Whenever you go through difficult times you need to do two things to claim the "positivity" that is in those situations:
  1. Think about/meditate on/read positive things
  2. Be around positive people
A few weeks ago when we were at Oak Hills Church in "San Tan" (as I affectionately renamed San Antonio) they sang my favourite song, "Lord you are good" - its one of those happy clappy black church songs that gets your feet stomping and butt shaking in a way that is borderline inappropriate for church!!

So i got thinking about God's goodness, which was really hard to see following "Gladney-Gate", and decided to read a Bible verse everyday talking about God being good.
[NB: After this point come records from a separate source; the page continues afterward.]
-- pv_equiv track=rewrite | github.com/hal-da/AOC2023_python | day07/day07.py | get_card_value_puzzle_b
-- ===== SOURCE A (Python) =====
-- def get_card_value_puzzle_b(cards: str) -> int:
--     cards = sorted(cards.replace("J", ""))
--     if not bool(cards):
--         cards = "11111"
--     value = 1
--     acc = 1
--     my_cards = {}
--     for card in cards:
--         if card in my_cards:
--             my_cards[card] += 1
--         else:
--             my_cards[card] = 1
--     most_common_card = next(iter(dict(sorted(my_cards.items(), key=lambda item: item[1], reverse=True))))
--     amount_of_missing_cards = 5 - len(cards)
--     if amount_of_missing_cards > 0:
--         cards += [most_common_card] * amount_of_missing_cards
--         cards = sorted(cards)
--
--     for i in range(0, len(cards) - 1):
--         if cards[i + 1] == cards[i]:
--             acc *= 2
--             value += value * acc
--         else:
--             acc = 1
--     return value
-- ===== SOURCE B (Python) =====
-- def get_card_value_puzzle_b(cards: str) -> int:
--     s = cards.replace("J", "")
--     if not s:
--         groups = [5]
--     else:
--         groups = [s.count(c) for c in sorted(set(s))]
--         missing = 5 - len(s)
--         if missing > 0:
--             groups[groups.index(max(groups))] += missing
--     value = 1
--     for g in groups:
--         p = 2
--         for _ in range(g - 1):
--             value *= 1 + p
--             p *= 2
--     return value
-- ===== Notes on version B (the rewrite author's own statement) =====
-- stated objective: simpler
-- what changed: B replaces A's dict-building loop, stable re-sort of the dict items, appending+re-sorting the hand and the adjacent-pair scan with a direct frequency table (count per distinct non-joker card, jokers added to a maximal count) and a closed per-group multiplier product (1+2)(1+4)...(1+2^(c-1)).
import Mathlib
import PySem

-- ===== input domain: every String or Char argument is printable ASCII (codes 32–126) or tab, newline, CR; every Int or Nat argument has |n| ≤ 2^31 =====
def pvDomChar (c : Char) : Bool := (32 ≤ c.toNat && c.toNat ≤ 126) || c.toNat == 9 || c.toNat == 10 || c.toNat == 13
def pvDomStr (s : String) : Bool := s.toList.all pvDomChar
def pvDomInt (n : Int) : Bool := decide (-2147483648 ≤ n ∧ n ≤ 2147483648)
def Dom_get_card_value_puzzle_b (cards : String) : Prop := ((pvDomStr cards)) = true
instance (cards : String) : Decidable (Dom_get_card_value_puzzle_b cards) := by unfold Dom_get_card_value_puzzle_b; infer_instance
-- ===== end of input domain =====

-- B replaces A's dict loop + stable item re-sort + append-and-re-sort + adjacent-pair scan by a
-- direct frequency table (jokers added to one maximal count) and a closed per-group multiplier
-- product; objective: simpler (same cost on 5-card hands).

-- ===== PORT A =====
def get_card_value_puzzle_b (cards : String) : Int :=
  let cards1 : List Char := PySem.List.sorted ((PySem.Str.replace cards "J" "").toList) (fun c => c)
  let cards2 : List Char := if cards1 = [] then "11111".toList else cards1
  let my_cards : PySem.Dict Char Int :=
    cards2.foldl (fun d card =>
      if d.contains card then d.insert card (d.getD card 0 + 1)
      else d.insert card 1) PySem.Dict.empty
  -- next(iter(dict(sorted(...)))) : first key of the stable sort by count, descending;
  -- my_cards is never empty here, so the 'J' default of head? is never used
  let most_common_card : Char :=
    (((PySem.List.sorted my_cards.items (fun item => item.2) true).head?).map Prod.fst).getD 'J'
  let amount_of_missing_cards : Int := 5 - (cards2.length : Int)
  let cards3 : List Char :=
    if amount_of_missing_cards > 0 then
      PySem.List.sorted (cards2 ++ List.replicate amount_of_missing_cards.toNat most_common_card) (fun c => c)
    else cards2
  ((PySem.List.pyRange 0 ((cards3.length : Int) - 1) 1).foldl
      (fun (st : Int × Int) i =>
        if PySem.List.pyGetD cards3 (i + 1) 'J' = PySem.List.pyGetD cards3 i 'J' then
          (st.1 + st.1 * (st.2 * 2), st.2 * 2)
        else (st.1, 1)) (1, 1)).1

-- ===== PORT B =====
def get_card_value_puzzle_b_alt (cards : String) : Int :=
  let s : List Char := (PySem.Str.replace cards "J" "").toList
  let groups : List Int :=
    if s = [] then [5]
    else
      let gs : List Int :=
        (PySem.List.sorted (PySem.Set.ofList s) (fun c => c)).map (fun c => (s.count c : Int))
      let missing : Int := 5 - (s.length : Int)
      if missing > 0 then
        -- groups[groups.index(max(groups))] += missing; gs is nonempty here, so the
        -- .getD defaults of max?/index? are never used
        let m : Int := (PySem.List.max? gs (fun g => g)).getD 0
        PySem.List.pySetD gs (((PySem.List.index? gs m).getD 0 : Nat) : Int) (m + missing)
      else gs
  groups.foldl (fun value g =>
    ((PySem.List.pyRange 0 (g - 1) 1).foldl
      (fun (st : Int × Int) _ => (st.1 * (1 + st.2), st.2 * 2)) (value, 2)).1) 1

-- ===== PRECONDITION & SPEC =====
def Spec_get_card_value_puzzle_b (cards : String) (out : Int) : Prop := out = get_card_value_puzzle_b_alt cards
instance (cards : String) (out : Int) : Decidable (Spec_get_card_value_puzzle_b cards out) := by unfold Spec_get_card_value_puzzle_b; infer_instance

-- ===== CLAIM (what is proved, stated in full; the proofs are below) =====
def Claim_equal_get_card_value_puzzle_b : Prop := ∀ (cards : String), Dom_get_card_value_puzzle_b cards → Spec_get_card_value_puzzle_b cards (get_card_value_puzzle_b cards)


-- ===== LEMMAS AND PROOFS =====

-- ∏_{j=0}^{m-1} (1 + p·2^j)
def prodP : Nat → Int → Int
  | 0, _ => 1
  | m + 1, p => prodP m p * (1 + p * 2 ^ m)

-- score of one run of length r : ∏_{k=1}^{r-1} (1 + 2^k)
def runF (r : Nat) : Int := prodP (r - 1) 2

-- A's adjacent-pair loop as a structural recursion: state (value, acc), prev = previous card
def scanP : Char → Int × Int → List Char → Int × Int
  | _, st, [] => st
  | prev, st, c :: rest =>
    if c = prev then scanP c (st.1 + st.1 * (st.2 * 2), st.2 * 2) rest
    else scanP c (st.1, 1) rest

def scanVal : List Char → Int
  | [] => 1
  | c :: rest => (scanP c (1, 1) rest).1

theorem prodP_shift (k : Nat) (p : Int) : prodP (k + 1) p = (1 + p) * prodP k (2 * p) := by
  induction k generalizing p with
  | zero => simp [prodP]
  | succ k ih =>
    have h2 : prodP (k + 1 + 1) p = prodP (k + 1) p * (1 + p * 2 ^ (k + 1)) := rfl
    rw [h2, ih, prodP]
    ring

theorem pyRange_nonpos {a e : Int} (h : e ≤ a) : PySem.List.pyRange a e 1 = [] := by
  rw [List.eq_nil_iff_forall_not_mem]
  intro x hx
  rw [PySem.List.mem_pyRange_one] at hx
  omega

theorem innerB_nat (m : Nat) (v p : Int) :
    (PySem.List.pyRange 0 (m : Int) 1).foldl
      (fun (st : Int × Int) _ => (st.1 * (1 + st.2), st.2 * 2)) (v, p)
      = (v * prodP m p, p * 2 ^ m) := by
  induction m generalizing v p with
  | zero =>
    rw [show ((0 : Nat) : Int) = 0 by norm_num, pyRange_nonpos le_rfl]
    simp [prodP]
  | succ m ih =>
    rw [show ((m + 1 : Nat) : Int) = (m : Int) + 1 by push_cast; ring,
      PySem.List.pyRange_one_succ_right (by positivity), List.foldl_append, ih]
    simp only [List.foldl_cons, List.foldl_nil, prodP, Prod.mk.injEq]
    constructor <;> ring

theorem innerB_int (e : Int) (v p : Int) :
    (PySem.List.pyRange 0 e 1).foldl
      (fun (st : Int × Int) _ => (st.1 * (1 + st.2), st.2 * 2)) (v, p)
      = (v * prodP e.toNat p, p * 2 ^ e.toNat) := by
  by_cases he : e ≤ 0
  · rw [pyRange_nonpos he]
    simp [Int.toNat_of_nonpos he, prodP]
  · rw [show e = ((e.toNat : Nat) : Int) from (Int.toNat_of_nonneg (by omega)).symm]
    exact innerB_nat e.toNat v p

theorem foldl_mul_map (f : Int → Int) (gs : List Int) : ∀ (v : Int),
    gs.foldl (fun a g => a * f g) v = v * (gs.map f).prod := by
  induction gs with
  | nil => intro v; simp
  | cons g gs ih => intro v; simp only [List.foldl_cons, List.map_cons, List.prod_cons, ih]; ring

theorem foldB (gs : List Int) (v : Int) :
    gs.foldl (fun value g =>
      ((PySem.List.pyRange 0 (g - 1) 1).foldl
        (fun (st : Int × Int) _ => (st.1 * (1 + st.2), st.2 * 2)) (value, 2)).1) v
      = v * (gs.map (fun g => prodP (g - 1).toNat 2)).prod := by
  have hcongr : (fun (value : Int) (g : Int) =>
      ((PySem.List.pyRange 0 (g - 1) 1).foldl
        (fun (st : Int × Int) _ => (st.1 * (1 + st.2), st.2 * 2)) (value, 2)).1)
      = fun (value : Int) (g : Int) => value * prodP (g - 1).toNat 2 := by
    funext value g
    rw [innerB_int]
  rw [hcongr, foldl_mul_map]

theorem scanP_scale (l : List Char) : ∀ (prev : Char) (v a C : Int),
    (scanP prev (C * v, a) l).1 = C * (scanP prev (v, a) l).1 := by
  induction l with
  | nil => intro prev v a C; simp [scanP]
  | cons c rest ih =>
    intro prev v a C
    by_cases h : c = prev <;> simp only [scanP, h, if_true, if_false]
    · have h2 : C * v + C * v * (a * 2) = C * (v + v * (a * 2)) := by ring
      rw [h2, ih]
    · exact ih c v 1 C

theorem scanP_replicate (k : Nat) : ∀ (prev : Char) (v a : Int) (rest : List Char),
    scanP prev (v, a) (List.replicate k prev ++ rest)
      = scanP prev (v * prodP k (a * 2), a * 2 ^ k) rest := by
  induction k with
  | zero => intro prev v a rest; simp [prodP]
  | succ k ih =>
    intro prev v a rest
    rw [List.replicate_succ, List.cons_append]
    simp only [scanP, if_true]
    rw [ih]
    congr 1
    simp only [Prod.mk.injEq]
    constructor
    · rw [prodP_shift, show (2 : Int) * (a * 2) = a * 2 * 2 from by ring]; ring
    · ring

theorem sorted_cons_decomp (rest : List Char) : ∀ (c : Char),
    (c :: rest).Pairwise (· ≤ ·) →
    ∃ k rest', rest = List.replicate k c ++ rest' ∧ c ∉ rest' ∧ rest'.Pairwise (· ≤ ·) := by
  induction rest with
  | nil => exact fun c _ => ⟨0, [], by simp, by simp, List.Pairwise.nil⟩
  | cons x t ih =>
    intro c h
    rw [List.pairwise_cons] at h
    obtain ⟨hle, hxt⟩ := h
    by_cases hxc : x = c
    · subst hxc
      obtain ⟨k, r', ht, hnot, hp⟩ := ih x hxt
      exact ⟨k + 1, r', by rw [List.replicate_succ, List.cons_append, ht], hnot, hp⟩
    · refine ⟨0, x :: t, by simp, ?_, hxt⟩
      intro hc
      rcases List.mem_cons.mp hc with h1 | h2
      · exact hxc h1.symm
      · have hx_le_c : x ≤ c := (List.pairwise_cons.mp hxt).1 c h2
        have hc_le_x : c ≤ x := hle x (by simp)
        exact hxc (le_antisymm hx_le_c hc_le_x)

theorem scan_sorted (n : Nat) : ∀ (l : List Char), l.length ≤ n → l.Pairwise (· ≤ ·) →
    scanVal l = ∏ x ∈ l.toFinset, runF (l.count x) := by
  induction n with
  | zero =>
    intro l hlen _
    have h0 : l = [] := List.length_eq_zero_iff.mp (by omega)
    subst h0
    simp [scanVal]
  | succ n ih =>
    intro l hlen hpair
    match l, hpair with
    | [], _ => simp [scanVal]
    | c :: rest, hpair =>
      obtain ⟨k, r', hre, hnot, hp'⟩ := sorted_cons_decomp rest c hpair
      subst hre
      have hsv : scanVal (c :: (List.replicate k c ++ r'))
          = (scanP c (prodP k 2, 2 ^ k) r').1 := by
        show (scanP c (1, 1) (List.replicate k c ++ r')).1 = _
        rw [scanP_replicate]
        norm_num
      match r', hp', hnot with
      | [], _, _ =>
        rw [hsv]
        have hfin : (c :: (List.replicate k c ++ [])).toFinset = {c} := by
          ext x
          simp [List.mem_replicate]
        rw [hfin, Finset.prod_singleton]
        have hcount : (c :: (List.replicate k c ++ [])).count c = k + 1 := by
          simp
        rw [hcount]
        simp [scanP, runF]
      | c' :: r'', hp', hnot =>
        have hc' : c' ≠ c := fun h => hnot (h ▸ List.mem_cons_self)
        rw [hsv]
        simp only [scanP, if_neg hc']
        have hscale : (scanP c' (prodP k 2, 1) r'').1
            = prodP k 2 * (scanP c' (1, 1) r'').1 := by
          have := scanP_scale r'' c' 1 1 (prodP k 2)
          simpa using this
        have hIH := ih (c' :: r'') (by simp at hlen ⊢; omega) hp'
        have hfin : (c :: (List.replicate k c ++ c' :: r'')).toFinset
            = insert c (c' :: r'').toFinset := by
          ext x
          simp [List.mem_replicate]
          tauto
        have hcnot : c ∉ (c' :: r'').toFinset := by
          simpa using hnot
        rw [hscale, hfin, Finset.prod_insert hcnot]
        have hcountc : (c :: (List.replicate k c ++ c' :: r'')).count c = k + 1 := by
          have : (c' :: r'').count c = 0 := List.count_eq_zero.mpr hnot
          simp [this]
        have hprod : ∏ x ∈ (c' :: r'').toFinset,
            runF ((c :: (List.replicate k c ++ c' :: r'')).count x)
            = ∏ x ∈ (c' :: r'').toFinset, runF ((c' :: r'').count x) := by
          apply Finset.prod_congr rfl
          intro x hx
          have hxne : x ≠ c := fun h => hcnot (h ▸ hx)
          congr 1
          rw [List.count_cons_of_ne hxne.symm]
          rw [List.count_append, List.count_replicate]
          simp [Ne.symm hxne]
        rw [hprod, hcountc, ← hIH]
        show prodP k 2 * scanVal (c' :: r'') = runF (k + 1) * scanVal (c' :: r'')
        congr 1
In Psalm 143 it talks about God's spirit being good, but that is not what struck me this morning.

"I remember the days of old;
I meditate on all Your works;
I muse on the work of your hand"

So I got thinking about my "days of old"...

  • Teaching "Shakedown Dance" in a broken community where these beautiful but struggling kids would come and we would shake and body pop and I would talk about self-esteem and Father's love...and dancing IN TIME with the music...
  • Time at Keele University spent talking with my friends...how I went to uni finding it hard to trust anyone, but especially girls, not believing I would really bond with girls and then leaving with more "sisters" that you could shake a stick at...and we frequently did in K2!!
  • My prayer wall, where anyone at any time could give me a request and I would seek Father for them...and the amount of non-christian friends who used my service...
  • Writing, journalling for hours and reading book after book...
  • Being outdoors playing rounders, BBQ's...
  • That desire in me to have a job where "everyday was something different", swearing i would "never be stuck in an office"...
  • When Ruth told me on the second day of uni, that I was the first Christian she had ever met (besides some weird Jehovah's Witnesses) and the realisation that there was a purpose for my life and people that Father God would put in my path that I HAD to speak truth and love into...
And then I though about "all Your [God's] works"...
  • Healing me from an unhealthy dependence on boys - helping me to see you as my Father...
  • Kaream's birth uniting our family...
  • Luke getting saved after a year of praying and hanging out and letting him crash at our apartment because his housematers were mentalists...
  • Convo's with Yat, Roger, Fran, Nick, Ed...sometimes about ER...sometimes about needing to borrow the iron...sometimes about the love of God...
  • Missions week on Keele Campus where people came for free lunch but left hearing your word...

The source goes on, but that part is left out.